July 16, 2019 at 3:34 pm
My database files have two logical names, and each one of the database files are on a separate SAN partition Lun 1 and Lun 2
Our vendor recommends 4 LUN with 4 data files.
As the data is already on the LUN1 and LUN2 and each LUN is set to 500 GIG --total space 1 TB. Used data is 750 GIG
Can I get 4 LUN at 250 GIG and some how move the SQL data that is within the 2 LUN into the 4 LUN in SQL ? If so how.
July 16, 2019 at 4:37 pm
Well you could do as a first step get 2 more LUNs with 250 GB each and after redistribution of all data shrink the files on the first 2 LUNs to 250 GB each.

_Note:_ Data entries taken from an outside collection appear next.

-- pv_equiv track=rewrite | github.com/pisterlabs/promptset | data/scraping-2.0/repos/naarkhoo~LiteGrave/src~utils_llm.py | exclude_section_and_after
-- ===== SOURCE A (Python) =====
-- from typing import Any, Dict, List
--
-- def exclude_section_and_after(
--     pdf_sections_dict: dict, exclude_and_after_list: List[str]
-- ) -> dict:
--     """Exclude the section and after from the pdf_sections_dict."""
--     keys_to_remove = []
--     found_exclude_part = False
--     for key in pdf_sections_dict.keys():
--         if found_exclude_part:
--             keys_to_remove.append(key)
--             continue
--
--         for exclude_term in exclude_and_after_list:
--             if exclude_term == key:  # found the exact exclude term
--                 keys_to_remove.append(key)
--                 found_exclude_part = True
--                 break
--
--     # Step 2: Remove the keys
--     for key in keys_to_remove:
--         del pdf_sections_dict[key]
--     return pdf_sections_dict
-- ===== SOURCE B (Python) =====
-- def exclude_section_and_after(pdf_sections_dict, exclude_and_after_list):
--     """Exclude the section and after from the pdf_sections_dict."""
--     keys = list(pdf_sections_dict.keys())
--     positions = [keys.index(term) for term in exclude_and_after_list if term in keys]
--     if positions:
--         for key in keys[min(positions):]:
--             del pdf_sections_dict[key]
--     return pdf_sections_dict
-- ===== Notes on version B (the rewrite author's own statement) =====
-- stated objective: alternative
-- what changed: B loops over the exclude terms instead of scanning the dict keys with a found-flag: it collects keys.index(term) for each exclude term present, takes the minimum position as the cut point, and deletes keys[cut:] from the dict in place.
import Mathlib
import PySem

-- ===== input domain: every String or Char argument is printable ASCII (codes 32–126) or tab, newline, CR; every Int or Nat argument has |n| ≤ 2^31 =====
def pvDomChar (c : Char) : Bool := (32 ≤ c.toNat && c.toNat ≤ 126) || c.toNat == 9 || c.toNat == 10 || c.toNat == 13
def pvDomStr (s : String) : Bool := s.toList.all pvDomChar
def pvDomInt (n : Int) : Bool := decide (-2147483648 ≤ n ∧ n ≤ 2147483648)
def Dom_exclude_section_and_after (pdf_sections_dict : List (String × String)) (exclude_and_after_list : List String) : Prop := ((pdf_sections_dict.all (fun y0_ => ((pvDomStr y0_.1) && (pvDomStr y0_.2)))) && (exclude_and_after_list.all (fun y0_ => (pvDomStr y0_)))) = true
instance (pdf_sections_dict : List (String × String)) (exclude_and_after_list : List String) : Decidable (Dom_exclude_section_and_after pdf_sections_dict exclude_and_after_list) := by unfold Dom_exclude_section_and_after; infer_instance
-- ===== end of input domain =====

-- B replaces A's flag-carrying scan of the dict keys by a loop over the exclude terms (min of their
-- first positions = cut point); both Pythons mutate the dict in place — the proved equivalence is
-- about the returned items.

-- ===== PORT A =====
-- inner 'for exclude_term in …: if exclude_term == key: … break' = membership test, ported as List.contains
def scanStep (excl : List String) (st : List String × Bool) (key : String) : List String × Bool :=
  if st.2 then (st.1 ++ [key], st.2)
  else if excl.contains key then (st.1 ++ [key], true)
  else st

def exclude_section_and_after (pdf_sections_dict : List (String × String)) (exclude_and_after_list : List String) : List (String × String) :=
  let d := PySem.Dict.mk pdf_sections_dict
  let r := (PySem.Dict.keys d).foldl (scanStep exclude_and_after_list) ([], false)
  (r.1.foldl (fun dd k => PySem.Dict.erase dd k) d).items

-- ===== PORT B =====
def exclude_section_and_after_alt (pdf_sections_dict : List (String × String)) (exclude_and_after_list : List String) : List (String × String) :=
  let d := PySem.Dict.mk pdf_sections_dict
  let keys := PySem.Dict.keys d
  let positions := exclude_and_after_list.filterMap (fun term => PySem.List.index? keys term)
  match PySem.List.min? positions (fun p => p) with
  | none => d.items
  | some cut => ((PySem.List.slice keys (some (cut : Int)) none).foldl (fun dd k => PySem.Dict.erase dd k) d).items

-- ===== PRECONDITION & SPEC =====
def Spec_exclude_section_and_after (pdf_sections_dict : List (String × String)) (exclude_and_after_list : List String) (out : List (String × String)) : Prop := out = exclude_section_and_after_alt pdf_sections_dict exclude_and_after_list
instance (pdf_sections_dict : List (String × String)) (exclude_and_after_list : List String) (out : List (String × String)) : Decidable (Spec_exclude_section_and_after pdf_sections_dict exclude_and_after_list out) := by unfold Spec_exclude_section_and_after; infer_instance

-- ===== CLAIM (what is proved, stated in full; the proofs are below) =====
def Claim_equal_exclude_section_and_after : Prop := ∀ (pdf_sections_dict : List (String × String)) (exclude_and_after_list : List String), Dom_exclude_section_and_after pdf_sections_dict exclude_and_after_list → Spec_exclude_section_and_after pdf_sections_dict exclude_and_after_list (exclude_section_and_after pdf_sections_dict exclude_and_after_list)

-- ===== LEMMAS AND PROOFS =====

-- A's scan once the flag is set: every remaining key is appended.
lemma scan_true (excl : List String) : ∀ (K acc : List String),
    K.foldl (scanStep excl) (acc, true) = (acc ++ K, true) := by
  intro K
  induction K with
  | nil => intro acc; simp
  | cons k K ih =>
    intro acc
    rw [List.foldl_cons]
    have hs : scanStep excl (acc, true) k = (acc ++ [k], true) := by simp [scanStep]
    rw [hs, ih]
    simp

-- A's scan from a clear flag collects exactly the keys from the first excluded one onward.
lemma scan_false (excl : List String) : ∀ (K acc : List String),
    (K.foldl (scanStep excl) (acc, false)).1
      = acc ++ K.drop (K.findIdx (fun k => excl.contains k)) := by
  intro K
  induction K with
  | nil => intro acc; simp
  | cons k K ih =>
    intro acc
    rw [List.foldl_cons]
    by_cases h : excl.contains k
    · have hs : scanStep excl (acc, false) k = (acc ++ [k], true) := by
        simp [scanStep, List.contains_iff_mem.mp h]
      rw [hs, scan_true]
      simp only [List.findIdx_cons, h, cond_true, List.drop_zero]
      simp
    · have hs : scanStep excl (acc, false) k = (acc, false) := by
        have h' : k ∉ excl := fun hm => h (List.contains_iff_mem.mpr hm)
        simp [scanStep, h']
      rw [hs, ih]
      simp only [List.findIdx_cons, h, cond_false, List.drop_succ_cons]

-- every position B collects lies at or after A's first hit
lemma findIdx_le_of_pos (excl K : List String) {t : String} {j : Nat}
    (ht : t ∈ excl) (hj : PySem.List.index? K t = some j) :
    K.findIdx (fun k => excl.contains k) ≤ j := by
  obtain ⟨hjlt, hKj, -⟩ := PySem.List.getElem_of_index?_eq_some hj
  by_contra hlt
  have h2 : excl.contains (K[j]'hjlt) = false :=
    List.not_of_lt_findIdx (p := fun k => excl.contains k) (by omega)
  rw [hKj] at h2
  have h3 := List.contains_iff_mem.mpr ht
  rw [h2] at h3
  exact absurd h3 (by simp)

-- A's first hit is itself one of B's positions
lemma findIdx_mem_pos (excl K : List String)
    (hlt : K.findIdx (fun k => excl.contains k) < K.length) :
    (K.findIdx (fun k => excl.contains k))
      ∈ excl.filterMap (fun term => PySem.List.index? K term) := by
  have hc : excl.contains (K[K.findIdx (fun k => excl.contains k)]'hlt) = true := by
    have := List.findIdx_getElem (w := hlt)
    simpa using this
  have htmem : (K[K.findIdx (fun k => excl.contains k)]'hlt) ∈ excl :=
    List.contains_iff_mem.mp hc
  have hKmem : (K[K.findIdx (fun k => excl.contains k)]'hlt) ∈ K := List.getElem_mem hlt
  obtain ⟨j, hj⟩ := Option.isSome_iff_exists.mp
    ((PySem.List.index?_isSome_iff _ _).mpr hKmem)
  obtain ⟨hjlt, hKj, hmin⟩ := PySem.List.getElem_of_index?_eq_some hj
  have h1 := findIdx_le_of_pos excl K htmem hj
  have h2 : ¬ (K.findIdx (fun k => excl.contains k) < j) := fun hcon => hmin _ hcon rfl
  have hji : j = K.findIdx (fun k => excl.contains k) := by omega
  exact List.mem_filterMap.mpr ⟨_, htmem, hji ▸ hj⟩

lemma pos_min (excl K : List String)
    (hlt : K.findIdx (fun k => excl.contains k) < K.length) :
    PySem.List.min? (excl.filterMap (fun term => PySem.List.index? K term)) (fun p => p)
      = some (K.findIdx (fun k => excl.contains k)) := by
  have hmem := findIdx_mem_pos excl K hlt
  cases hm : PySem.List.min? (excl.filterMap (fun term => PySem.List.index? K term)) (fun p => p) with
  | none =>
    rw [PySem.List.min?_eq_none_iff] at hm
    rw [hm] at hmem
    exact absurd hmem (List.not_mem_nil)
  | some m =>
    have hmle : m ≤ K.findIdx (fun k => excl.contains k) :=
      PySem.List.min?_isMin hm _ hmem
    have hile : K.findIdx (fun k => excl.contains k) ≤ m := by
      rcases List.mem_filterMap.mp (PySem.List.min?_mem hm) with ⟨t, ht, hjt⟩
      exact findIdx_le_of_pos excl K ht hjt
    have : m = K.findIdx (fun k => excl.contains k) := by omega
    rw [this]

lemma pos_none (excl K : List String)
    (hlt : ¬ K.findIdx (fun k => excl.contains k) < K.length) :
    PySem.List.min? (excl.filterMap (fun term => PySem.List.index? K term)) (fun p => p) = none := by
  have hnil : excl.filterMap (fun term => PySem.List.index? K term) = [] := by
    apply List.filterMap_eq_nil_iff.mpr
    intro t ht
    apply (PySem.List.index?_eq_none_iff K t).mpr
    intro htK
    have : K.findIdx (fun k => excl.contains k) < K.length :=
      List.findIdx_lt_length.mpr ⟨t, htK, List.contains_iff_mem.mpr ht⟩
    exact hlt this
  rw [hnil]
  exact (PySem.List.min?_eq_none_iff _ _).mpr rfl

-- ===== VERDICT (by name: the statement is the Claim_ definition above) =====
theorem exclude_section_and_after_spec : Claim_equal_exclude_section_and_after := by
  intro pdf excl _
  unfold Spec_exclude_section_and_after
  simp only [exclude_section_and_after, exclude_section_and_after_alt]
  by_cases hlt : (PySem.Dict.keys (PySem.Dict.mk pdf)).findIdx (fun k => excl.contains k)
      < (PySem.Dict.keys (PySem.Dict.mk pdf)).length
  · rw [pos_min excl _ hlt, scan_false excl _ []]
    simp [PySem.List.slice_from_natCast]
  · rw [pos_none excl _ hlt, scan_false excl _ []]
    have hEq : (PySem.Dict.keys (PySem.Dict.mk pdf)).findIdx (fun k => excl.contains k)
        = (PySem.Dict.keys (PySem.Dict.mk pdf)).length := by
      have := List.findIdx_le_length (p := fun k => excl.contains k)
        (xs := PySem.Dict.keys (PySem.Dict.mk pdf))
      omega
    rw [List.nil_append, hEq, List.drop_length]
    simp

The redistribution would actually be easier if you had 4 Volumes with 500 GB each and shink all 4 Files by 250 GB each but assuming you won't have time / space for that one you basically do the following things:
Expect this to be a very time consuming thing to do but all the times I've done that by now have very well paid off in reduced execution times (this last part might still require additional effort for full effect).
July 16, 2019 at 4:49 pm
Thanks for the details.
What do you mean with redistribution of all data ? Is that a command I have to run ? or does SQL redistribute the data when you add the new Datafiles
July 16, 2019 at 6:32 pm
I think I have a plan, does this seem like the correct method to use.
Start
datafile1 500
datafile2 500
Add datafile 3 of 250 GIG and set filegrowth to zero.
Add datafile 4 of 250 GIG and set filegrowth to zero.
Disable Auto Growth on datafile 3 and datafile 4
Empty the original data file (reblance) Takes data from end of the data file and moves to the new data files (3, 4) The proportional fill agorithm will evently distribute the data from the original file into the three new files
DBCC Shrinkfile ('datafile1',emptyfile)
DBCC Shrinkfile ('datafile2',emptyfile)
Reset all datafile datafile1, datafile2, datafile3, datafile4 to 250 and autogrowth
Reset all datafile datafile1, datafile2, datafile3, datafile4 to 250 and autogrowth
shrink the original file
DBCC Shrinkfile('datafile1')
DBCC Shrinkfile('datafile2')
July 16, 2019 at 7:32 pm
Let me give you a small overview. If you have a filegroup, SQL Server tries to write to all files in the filegroup. I assume you have 1 filegroup now with two files. If you add two files, SQL Server will try to write new information across the files, but this will not change existing distribution.
There isn't a great way to do this, but what I'd do is look to rebuild each index, which should distribute the data across all 4 files, as you'll be rewriting things.
If you have two filegroups, each with one file, and you want to add new filegroups, you will have to manully move data by rebuilding the clustered index in the filegroup.
July 16, 2019 at 8:24 pm
Single filegroup. Thanks Steve, that is far easier to do a rebuild index then dbcc shrinkfile, emptyfile and resizing.
July 16, 2019 at 9:42 pm
This is actually fascinating. I need to test, but a rebuild should (with rebuild with drop existing) spread the index across all four files. Note that if you have space, shrink the 2 files first. If not, the writes will be proportionally written.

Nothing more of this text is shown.